Task 3: How to Merge and Append NHANES Data for PAXRAW Analyses

To merge and append NHANES data for the PAX analysis, you will need to:

Sort Data Files by a Unique Identifier

The first step in merging data is to sort each data file by a unique identifier. Each study participant is assigned a unique identifier, represented by the variable SEQN. Use the PROC SORT procedure to sort the DEMO and PAXRAW files by the SEQN variable. In this segment of code, we use the “out” statement to store the sorted dataset to the SAS temporary library titled ‘WORK’. You can explore the WORK library by accessing the SAS Explorer and navigating to “Libraries”.

Sample Code

proc sort data = demo_c.demo_c out = demo_c;
by seqn;
run ;

proc sort data = paxraw_c.paxraw_c out = paxraw_c;
by seqn;
run ;

proc sort data = demo_d.demo_d out = demo_d;
by seqn;
run ;

proc sort data = paxraw_d.paxraw_d out = paxraw_d;
by seqn;
run ;

Generate a Count of the Minutes in Data for Each Study Participant

Proc Means is used to count the number of minutes (observations) for each participant.

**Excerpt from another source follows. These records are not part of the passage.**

-- pv_equiv track=rewrite | github.com/cur1osus/sunobot | bot/utils/withdrawals.py | pick_manager_id
-- ===== SOURCE A (Python) =====
-- def pick_manager_id(
--     manager_ids: list[int],
--     loads: dict[int, int],
-- ) -> int | None:
--     if not manager_ids:
--         return None
--
--     min_load = min(loads.get(manager_id, 0) for manager_id in manager_ids)
--     for manager_id in manager_ids:
--         if loads.get(manager_id, 0) == min_load:
--             return manager_id
--     return manager_ids[0]
-- ===== SOURCE B (Python) =====
-- def pick_manager_id(
--     manager_ids: list[int],
--     loads: dict[int, int],
-- ) -> int | None:
--     if not manager_ids:
--         return None
--     best_id = manager_ids[0]
--     best_load = loads.get(best_id, 0)
--     for mid in manager_ids[1:]:
--         load = loads.get(mid, 0)
--         if load < best_load:
--             best_id, best_load = mid, load
--     return best_id
-- ===== Notes on version B (the rewrite author's own statement) =====
-- stated objective: simpler
-- what changed: Replaces A's two passes (compute min load, then rescan for the first manager attaining it) by one pass keeping a running best-so-far (strict < keeps the first minimal manager).
import Mathlib
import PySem

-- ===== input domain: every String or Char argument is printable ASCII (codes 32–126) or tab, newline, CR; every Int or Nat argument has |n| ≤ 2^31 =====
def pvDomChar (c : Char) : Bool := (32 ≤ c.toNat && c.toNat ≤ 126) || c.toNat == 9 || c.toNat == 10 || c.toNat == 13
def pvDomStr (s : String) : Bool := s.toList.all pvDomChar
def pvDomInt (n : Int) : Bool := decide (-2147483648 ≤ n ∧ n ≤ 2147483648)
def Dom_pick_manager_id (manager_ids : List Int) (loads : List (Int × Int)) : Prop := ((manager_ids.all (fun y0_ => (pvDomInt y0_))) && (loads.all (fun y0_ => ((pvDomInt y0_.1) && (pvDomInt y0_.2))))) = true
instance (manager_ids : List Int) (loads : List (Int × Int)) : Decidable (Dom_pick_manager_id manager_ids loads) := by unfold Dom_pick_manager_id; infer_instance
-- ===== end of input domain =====

-- B: one pass keeping a running best-so-far instead of A's min pass + rescan; same return value.
-- ===== PORT A =====
-- loads.get(mid, 0)
def pvLoad (loads : List (Int × Int)) (mid : Int) : Int := PySem.Dict.getD (PySem.Dict.mk loads) mid 0

def pick_manager_id (manager_ids : List Int) (loads : List (Int × Int)) : Option Int :=
  match manager_ids with
  | [] => none
  | m :: rest =>
    -- min(loads.get(mid, 0) for mid in manager_ids): min over a nonempty generator
    let min_load : Int := rest.foldl (fun a x => min a (pvLoad loads x)) (pvLoad loads m)
    -- for-loop returning the first manager whose load equals min_load
    match (m :: rest).find? (fun x => pvLoad loads x == min_load) with
    | some r => some r
    | none => some m   -- the trailing 'return manager_ids[0]' (unreachable in Python)

-- ===== PORT B =====
def pick_manager_id_alt (manager_ids : List Int) (loads : List (Int × Int)) : Option Int :=
  match manager_ids with
  | [] => none
  | m :: rest =>
    let s := rest.foldl
      (fun (s : Int × Int) mid =>
        let load := pvLoad loads mid
        if load < s.2 then (mid, load) else s)
      (m, pvLoad loads m)
    some s.1

-- ===== PRECONDITION & SPEC =====
def Spec_pick_manager_id (manager_ids : List Int) (loads : List (Int × Int)) (out : Option Int) : Prop := out = pick_manager_id_alt manager_ids loads
instance (manager_ids : List Int) (loads : List (Int × Int)) (out : Option Int) : Decidable (Spec_pick_manager_id manager_ids loads out) := by unfold Spec_pick_manager_id; infer_instance

-- ===== CLAIM (what is proved, stated in full; the proofs are below) =====
def Claim_equal_pick_manager_id : Prop := ∀ (manager_ids : List Int) (loads : List (Int × Int)), Dom_pick_manager_id manager_ids loads → Spec_pick_manager_id manager_ids loads (pick_manager_id manager_ids loads)

-- ===== LEMMAS AND PROOFS =====

-- The second component of B's fold is the running minimum of the loads seen so far.
theorem fold_snd_eq_min (f : Int → Int) (rest : List Int) (m v : Int) :
    (rest.foldl (fun (s : Int × Int) x => if f x < s.2 then (x, f x) else s) (m, v)).2
      = rest.foldl (fun a x => min a (f x)) v := by
  induction rest generalizing m v with
  | nil => rfl
  | cons x xs ih =>
    simp only [List.foldl_cons]
    by_cases h : f x < v
    · rw [if_pos h, ih, min_eq_right (le_of_lt h)]
    · rw [if_neg h, ih, min_eq_left (by omega)]

theorem foldl_min_le (f : Int → Int) (l : List Int) (v : Int) :
    l.foldl (fun a x => min a (f x)) v ≤ v := by
  induction l generalizing v with
  | nil => simp
  | cons x xs ih =>
    simp only [List.foldl_cons]
    exact le_trans (ih (min v (f x))) (min_le_left _ _)

-- The first element whose load equals the fold's minimum is exactly B's best-so-far.
theorem find_first_min (f : Int → Int) (rest : List Int) (m : Int) :
    (m :: rest).find?
        (fun x => f x == (rest.foldl (fun (s : Int × Int) x => if f x < s.2 then (x, f x) else s) (m, f m)).2)
      = some (rest.foldl (fun (s : Int × Int) x => if f x < s.2 then (x, f x) else s) (m, f m)).1 := by
  induction rest generalizing m with
  | nil => simp [List.find?]
  | cons x xs ih =>
    simp only [List.foldl_cons]
    by_cases h : f x < f m
    · rw [if_pos h]
      have hle : (xs.foldl (fun (s : Int × Int) x => if f x < s.2 then (x, f x) else s) (x, f x)).2 ≤ f x := by
        rw [fold_snd_eq_min]; exact foldl_min_le f xs (f x)
      have hne : (f m == (xs.foldl (fun (s : Int × Int) x => if f x < s.2 then (x, f x) else s) (x, f x)).2) = false := by
        simp only [beq_eq_false_iff_ne, ne_eq]; omega
      rw [List.find?_cons, hne]
      exact ih x
    · rw [if_neg h]
      have ihm := ih m
      by_cases hm : f m = (xs.foldl (fun (s : Int × Int) x => if f x < s.2 then (x, f x) else s) (m, f m)).2
      · have hb : (f m == (xs.foldl (fun (s : Int × Int) x => if f x < s.2 then (x, f x) else s) (m, f m)).2) = true := by
          simpa using hm
        rw [List.find?_cons, hb] at ihm ⊢
        exact ihm
      · have hle : (xs.foldl (fun (s : Int × Int) x => if f x < s.2 then (x, f x) else s) (m, f m)).2 ≤ f m := by
          rw [fold_snd_eq_min]; exact foldl_min_le f xs (f m)
        have hbm : (f m == (xs.foldl (fun (s : Int × Int) x => if f x < s.2 then (x, f x) else s) (m, f m)).2) = false := by
          simpa using hm
        have hbx : (f x == (xs.foldl (fun (s : Int × Int) x => if f x < s.2 then (x, f x) else s) (m, f m)).2) = false := by
          simp only [beq_eq_false_iff_ne, ne_eq]; omega
        rw [List.find?_cons, hbm] at ihm
        rw [List.find?_cons, hbm, List.find?_cons, hbx]
        exact ihm

-- ===== VERDICT (by name: the statement is the Claim_ definition above) =====
theorem pick_manager_id_spec : Claim_equal_pick_manager_id := by
  intro manager_ids loads _
  unfold Spec_pick_manager_id pick_manager_id pick_manager_id_alt
  match manager_ids with
  | [] => rfl
  | m :: rest =>
    simp only
    rw [← fold_snd_eq_min (pvLoad loads) rest m (pvLoad loads m)]
    rw [find_first_min (pvLoad loads) rest m]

In the next step, we will include only participants who have 10080 observations (24 hour x 7 days x 60 minutes=10080). Only participants whose data are deemed reliable (PAXSTAT=1), and whose monitors were in calibration (PAXCAL=1) will be included as we proceed.

Sample Code

proc means noprint data = paxraw_c(where=(PAXSTAT= 1 and PAXCAL= 1 ));
    by SEQN;
    var PAXN;
    output out =chka n = n ;
run ;

proc means noprint data = paxraw_d(where=(PAXSTAT= 1 and PAXCAL= 1 ));
    by SEQN;
    var PAXN;
    output out =chkb n = n ;
run ;

The number of minutes is used to create separate files of participants with 10080 minutes and those with less than 10080 minutes. Only participants in the file with 10080 minutes will be used for analysis.

Sample Code

data OK notOK;
    set chka chkb;
    if (n= 10080 ) then output OK;
    else output notOK;
run ;

Append the PAXRAW Data for Analysis and the DEMO Files

The files with number of minutes for each participant (OK or notOK) are used along with the PAXSTAT and PAXCAL variables to create the analytic PAXRAW data. The sequential day (1-7) variable DAY is being created here because it will be needed for the processing to follow.

Sample Code

data temp;
    set paxraw_c(where=(PAXSTAT= 1 and PAXCAL= 1 ))  paxraw_d(where=(PAXSTAT= 1 and PAXCAL= 1 ));
run ;

Create the accelerometer dataset with complete records, adding a variable for the sequential day of data collection by merging the TEMP and OK datasets

Sample Code

data monitors;
  merge temp OK( in =inOK drop=n _TYPE_ _FREQ_);
  by SEQN;
  day=ceil(paxn/1440 );
  label day= 'Sequential Day' ;
  if inOK;
run ;

Append the DEMO datasets from the 2003-2004 and 2005-2006 cycles

Sample Code

data demo;
  set demo_c demo_d;
run;

proc sort data=demo;
  by seqn;
run;

Merge only the age variable from the demo file because it will be needed to assign certain age-specific criteria

The remainder of the demographic file is not included because of the intensive data manipulation steps to follow. Other demographic variables will be added later.

Sample Code

data monitors;
  merge demo ( in =d keep=seqn ridageyr) monitors ( in =m);
  by seqn;
  if m and d;
run ;

   

Info iconIMPORTANT NOTE

A 4-byte SAS numeric variable was used for the SEQN variable to save space in the final PAM data file. The SEQN variable in the Demo file is an 8-byte variable. SAS may generate a warning when the BY variable has different byte lengths in the two files. If you merge with the 4-byte SEQN length dataset listed first in your merge statement, the resulting SEQN length in the merged dataset will be 4 bytes and you will get a warning message about the different lengths but the datasets will merge fine, as none of the values in the 8-byte SEQN field exceed the 4-byte maximum value (2,097,152). If you merge with the 8 byte SEQN length dataset first in your merge statement, the resulting SEQN length in the merged dataset will be 8 bytes and the datasets will again merge fine but without a warning message as the resulting SEQN is 8 bytes long and there is no potential for truncation.